Eso simbolizaba, seguramente más que ningún otro momento, la victoria de Roberto Laiseka en Luz Ardiden en el Tour de 2001. “Recuerdo pocas victorias de etapa en las que el suspense y la simbología fueran tan intensos”, señala Leblanc aquel día en el que los Pirineos se volvieron repentinamente naranjas, el color que identifica desde entonces al ciclismo vasco como un fenómeno social incomparable. “Un boom”, analiza Delgado; “una gran idea que hacía que se reconociese a los aficionados vascos en las carreras, pero que no se debe confundir con la impresión de que la afición vasca nace en ese momento. El ciclismo en el País Vasco ha apasionado siempre”. Desde la cuna.

Hay quien asegura que el País Vasco es la cuna del ciclismo español. Que la Vuelta a España nació ahí. Como algunos de los mejores equipos: el legendario Kas, o el Fagor. Que los corredores, los mejores, todos, de aquí y allá, del Mediterráneo o de los campos de Castilla, viajaban de niños al norte para hacerse ciclistas, una emigración forzosa. La universidad. Ese camino siguió Delgado. Y como él, otros: Mancebo, Sastre, Joaquim Rodríguez, Contador… Todos. O casi.

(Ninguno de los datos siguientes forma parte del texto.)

-- pv_equiv track=rewrite | github.com/AsukaIIV/srt-summarizer | srt_summarizer/processing/output_writer.py | normalize_markdown_content
-- ===== SOURCE A (Python) =====
-- def normalize_markdown_content(content: str) -> str:
--     lines = [line.rstrip() for line in content.replace("\r\n", "\n").split("\n")]
--     cleaned: list[str] = []
--     blank_run = 0
--     for line in lines:
--         if not line.strip():
--             blank_run += 1
--             if blank_run > 1:
--                 continue
--             cleaned.append("")
--             continue
--         blank_run = 0
--         cleaned.append(line)
--     text = "\n".join(cleaned).strip()
--     return text + "\n" if text else ""
-- ===== SOURCE B (Python) =====
-- def normalize_markdown_content(content: str) -> str:
--     lines = [line.rstrip() for line in content.replace("\r\n", "\n").split("\n")]
--     # keep a line when it is non-blank, or when the line before it was non-blank
--     # (the first line has no predecessor, so it is always kept)
--     kept = [cur for prev, cur in zip(["."] + lines, lines) if cur or prev]
--     text = "\n".join(kept).strip()
--     return text + "\n" if text else ""
-- ===== Notes on version B (the rewrite author's own statement) =====
-- stated objective: idiomatic
-- what changed: Replaces A's stateful blank_run counter loop with a declarative pairwise filter: zip each line with its predecessor and keep it when it or its predecessor is non-blank.
import Mathlib
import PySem

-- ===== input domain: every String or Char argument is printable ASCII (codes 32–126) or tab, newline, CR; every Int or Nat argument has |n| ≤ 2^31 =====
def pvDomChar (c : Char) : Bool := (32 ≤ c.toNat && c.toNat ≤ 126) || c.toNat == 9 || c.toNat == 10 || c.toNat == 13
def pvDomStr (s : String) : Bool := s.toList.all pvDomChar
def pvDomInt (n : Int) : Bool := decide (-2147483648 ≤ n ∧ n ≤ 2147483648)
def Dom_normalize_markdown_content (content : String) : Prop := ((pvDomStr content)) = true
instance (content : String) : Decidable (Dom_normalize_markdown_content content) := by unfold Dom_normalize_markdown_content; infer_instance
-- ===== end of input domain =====

-- B replaces A's blank_run state machine with a pairwise zip-and-filter over each line and its predecessor (idiomatic decomposition; same O(n) cost).


-- ===== PORT A =====
def normalize_markdown_content (content : String) : String :=
  let lines := (PySem.Chars.splitOn (PySem.Chars.replace content.toList ['\r', '\n'] ['\n']) ['\n']).map PySem.Chars.rstrip
  let res := lines.foldl (fun (st : List (List Char) × Int) line =>
      if PySem.Chars.strip line = [] then
        if st.2 + 1 > 1 then (st.1, st.2 + 1) else (st.1 ++ [[]], st.2 + 1)
      else (st.1 ++ [line], 0)) ([], 0)
  let text := PySem.Chars.strip (PySem.Chars.join ['\n'] res.1)
  if text = [] then "" else String.ofList (text ++ ['\n'])

-- ===== PORT B =====
def normalize_markdown_content_alt (content : String) : String :=
  let lines := (PySem.Chars.splitOn (PySem.Chars.replace content.toList ['\r', '\n'] ['\n']) ['\n']).map PySem.Chars.rstrip
  let kept := ((List.zip (['.'] :: lines) lines).filter (fun pc => !pc.2.isEmpty || !pc.1.isEmpty)).map Prod.snd
  let text := PySem.Chars.strip (PySem.Chars.join ['\n'] kept)
  if text = [] then "" else String.ofList (text ++ ['\n'])

-- ===== PRECONDITION & SPEC =====
def Spec_normalize_markdown_content (content : String) (out : String) : Prop := out = normalize_markdown_content_alt content
instance (content : String) (out : String) : Decidable (Spec_normalize_markdown_content content out) := by unfold Spec_normalize_markdown_content; infer_instance

-- ===== CLAIM (what is proved, stated in full; the proofs are below) =====
def Claim_equal_normalize_markdown_content : Prop := ∀ (content : String), Dom_normalize_markdown_content content → Spec_normalize_markdown_content content (normalize_markdown_content content)

-- ===== LEMMAS AND PROOFS =====

lemma rstrip_eq_nil_iff (cs : List Char) :
    PySem.Chars.rstrip cs = [] ↔ ∀ c ∈ cs, PySem.Chars.isspace c = true := by
  simp [PySem.Chars.rstrip, List.dropWhile_eq_nil_iff]

-- on an rstripped line, 'not line.strip()' is the same test as 'line == ""'
lemma strip_rstrip_eq_nil_iff (cs : List Char) :
    PySem.Chars.strip (PySem.Chars.rstrip cs) = [] ↔ PySem.Chars.rstrip cs = [] := by
  constructor
  · intro h
    have hall : ∀ c ∈ PySem.Chars.lstrip (PySem.Chars.rstrip cs), PySem.Chars.isspace c = true :=
      (rstrip_eq_nil_iff _).mp (by simpa [PySem.Chars.strip] using h)
    cases hd : List.dropWhile PySem.Chars.isspace cs.reverse with
    | nil => simp [PySem.Chars.rstrip, hd]
    | cons x xs =>
      exfalso
      have hne : List.dropWhile PySem.Chars.isspace cs.reverse ≠ [] := by simp [hd]
      have hx : ¬ PySem.Chars.isspace x = true := by
        simpa [hd] using List.head_dropWhile_not PySem.Chars.isspace hne
      have hx2 : x ∈ PySem.Chars.rstrip cs := by simp [PySem.Chars.rstrip, hd]
      have hsplit := List.takeWhile_append_dropWhile (p := PySem.Chars.isspace) (l := PySem.Chars.rstrip cs)
      rw [← hsplit] at hx2
      rcases List.mem_append.mp hx2 with h1 | h2
      · exact hx (List.mem_takeWhile_imp h1)
      · exact hx (hall x h2)
  · intro h; simp [PySem.Chars.strip, h, PySem.Chars.lstrip]; decide

-- A's blank_run loop produces exactly B's predecessor filter, under the invariant br = 0 ↔ prev ≠ []
lemma loop_eq_filter : ∀ (ls : List (List Char)),
    (∀ l ∈ ls, (PySem.Chars.strip l = [] ↔ l = [])) →
    ∀ (acc : List (List Char)) (br : Int) (prev : List Char), 0 ≤ br → (br = 0 ↔ prev ≠ []) →
    (ls.foldl (fun (st : List (List Char) × Int) line =>
      if PySem.Chars.strip line = [] then
        if st.2 + 1 > 1 then (st.1, st.2 + 1) else (st.1 ++ [[]], st.2 + 1)
      else (st.1 ++ [line], 0)) (acc, br)).1
    = acc ++ ((List.zip (prev :: ls) ls).filter (fun pc => !pc.2.isEmpty || !pc.1.isEmpty)).map Prod.snd := by
  intro ls
  induction ls with
  | nil => intro _ acc br prev _ _; simp
  | cons l ls ih =>
    intro h acc br prev hbr hinv
    have hl := h l (by simp)
    have hls : ∀ x ∈ ls, (PySem.Chars.strip x = [] ↔ x = []) := fun x hx => h x (by simp [hx])
    simp only [List.foldl_cons]
    by_cases hb : PySem.Chars.strip l = []
    · have hle : l = [] := hl.mp hb
      rw [if_pos hb]
      by_cases h0 : br = 0
      · have hprev : prev ≠ [] := hinv.mp h0
        have hinv' : br + 1 = 0 ↔ l ≠ [] := by subst hle; simp; omega
        rw [if_neg (show ¬ (br + 1 > 1) by omega)]
        rw [ih hls (acc ++ [[]]) (br + 1) l (by omega) hinv']
        subst hle
        simp [List.zip_cons_cons, hprev]
      · have hprev : prev = [] := by
          rcases eq_or_ne prev [] with h' | h'
          · exact h'
          · exact absurd (hinv.mpr h') h0
        have hinv' : br + 1 = 0 ↔ l ≠ [] := by subst hle; simp; omega
        rw [if_pos (show br + 1 > 1 by omega)]
        rw [ih hls acc (br + 1) l (by omega) hinv']
        subst hle hprev
        simp [List.zip_cons_cons]
    · have hne : l ≠ [] := fun he => hb (hl.mpr he)
      rw [if_neg hb]
      rw [ih hls (acc ++ [l]) 0 l (by omega) (by simp [hne])]
      simp [List.zip_cons_cons, hne]

-- ===== VERDICT (by name: the statement is the Claim_ definition above) =====
theorem normalize_markdown_content_spec : Claim_equal_normalize_markdown_content := by
  intro content _
  unfold Spec_normalize_markdown_content
  simp only [normalize_markdown_content, normalize_markdown_content_alt]
  rw [loop_eq_filter _ (by
      intro l hl
      rcases List.mem_map.mp hl with ⟨x, _, rfl⟩
      exact strip_rstrip_eq_nil_iff x) [] 0 ['.'] (by omega) (by simp)]
  simp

Paulino no es nadie. Solo un jubilado que pasa los días bajo el cielo castellano, donde nació, tras emigrar a Euskadi en los años 50, la cruda posguerra, no para ser ciclista, sino en busca de trabajo. Lo encontró en una fábrica en Mondragón. Allí se quedó para verlo: la subida a Arrate, la gente de pie en las cunetas esperando entusiasmada, una imagen sublime. Antón Barrutia dice que parte, mucha, de aquella pasión se ha perdido, que ya no es lo mismo. Y Delgado, que cada vez que programan una carrera en televisión, las audiencias en el País Vasco se elevan de manera espectacular. Paulino no quiere escuchar ni una cosa ni otra. Recuerda a Bahamontes y a Loroño, claro, y, riéndose, a Sagarduy, “que era un chuparuedas”. Dice que lo que han visto sus ojitos que no se lo cuente nadie. Mientras, Regina baja con sus padres a comprar el pan a Mungia en bicicleta. Y así, se le van llenando los ojos.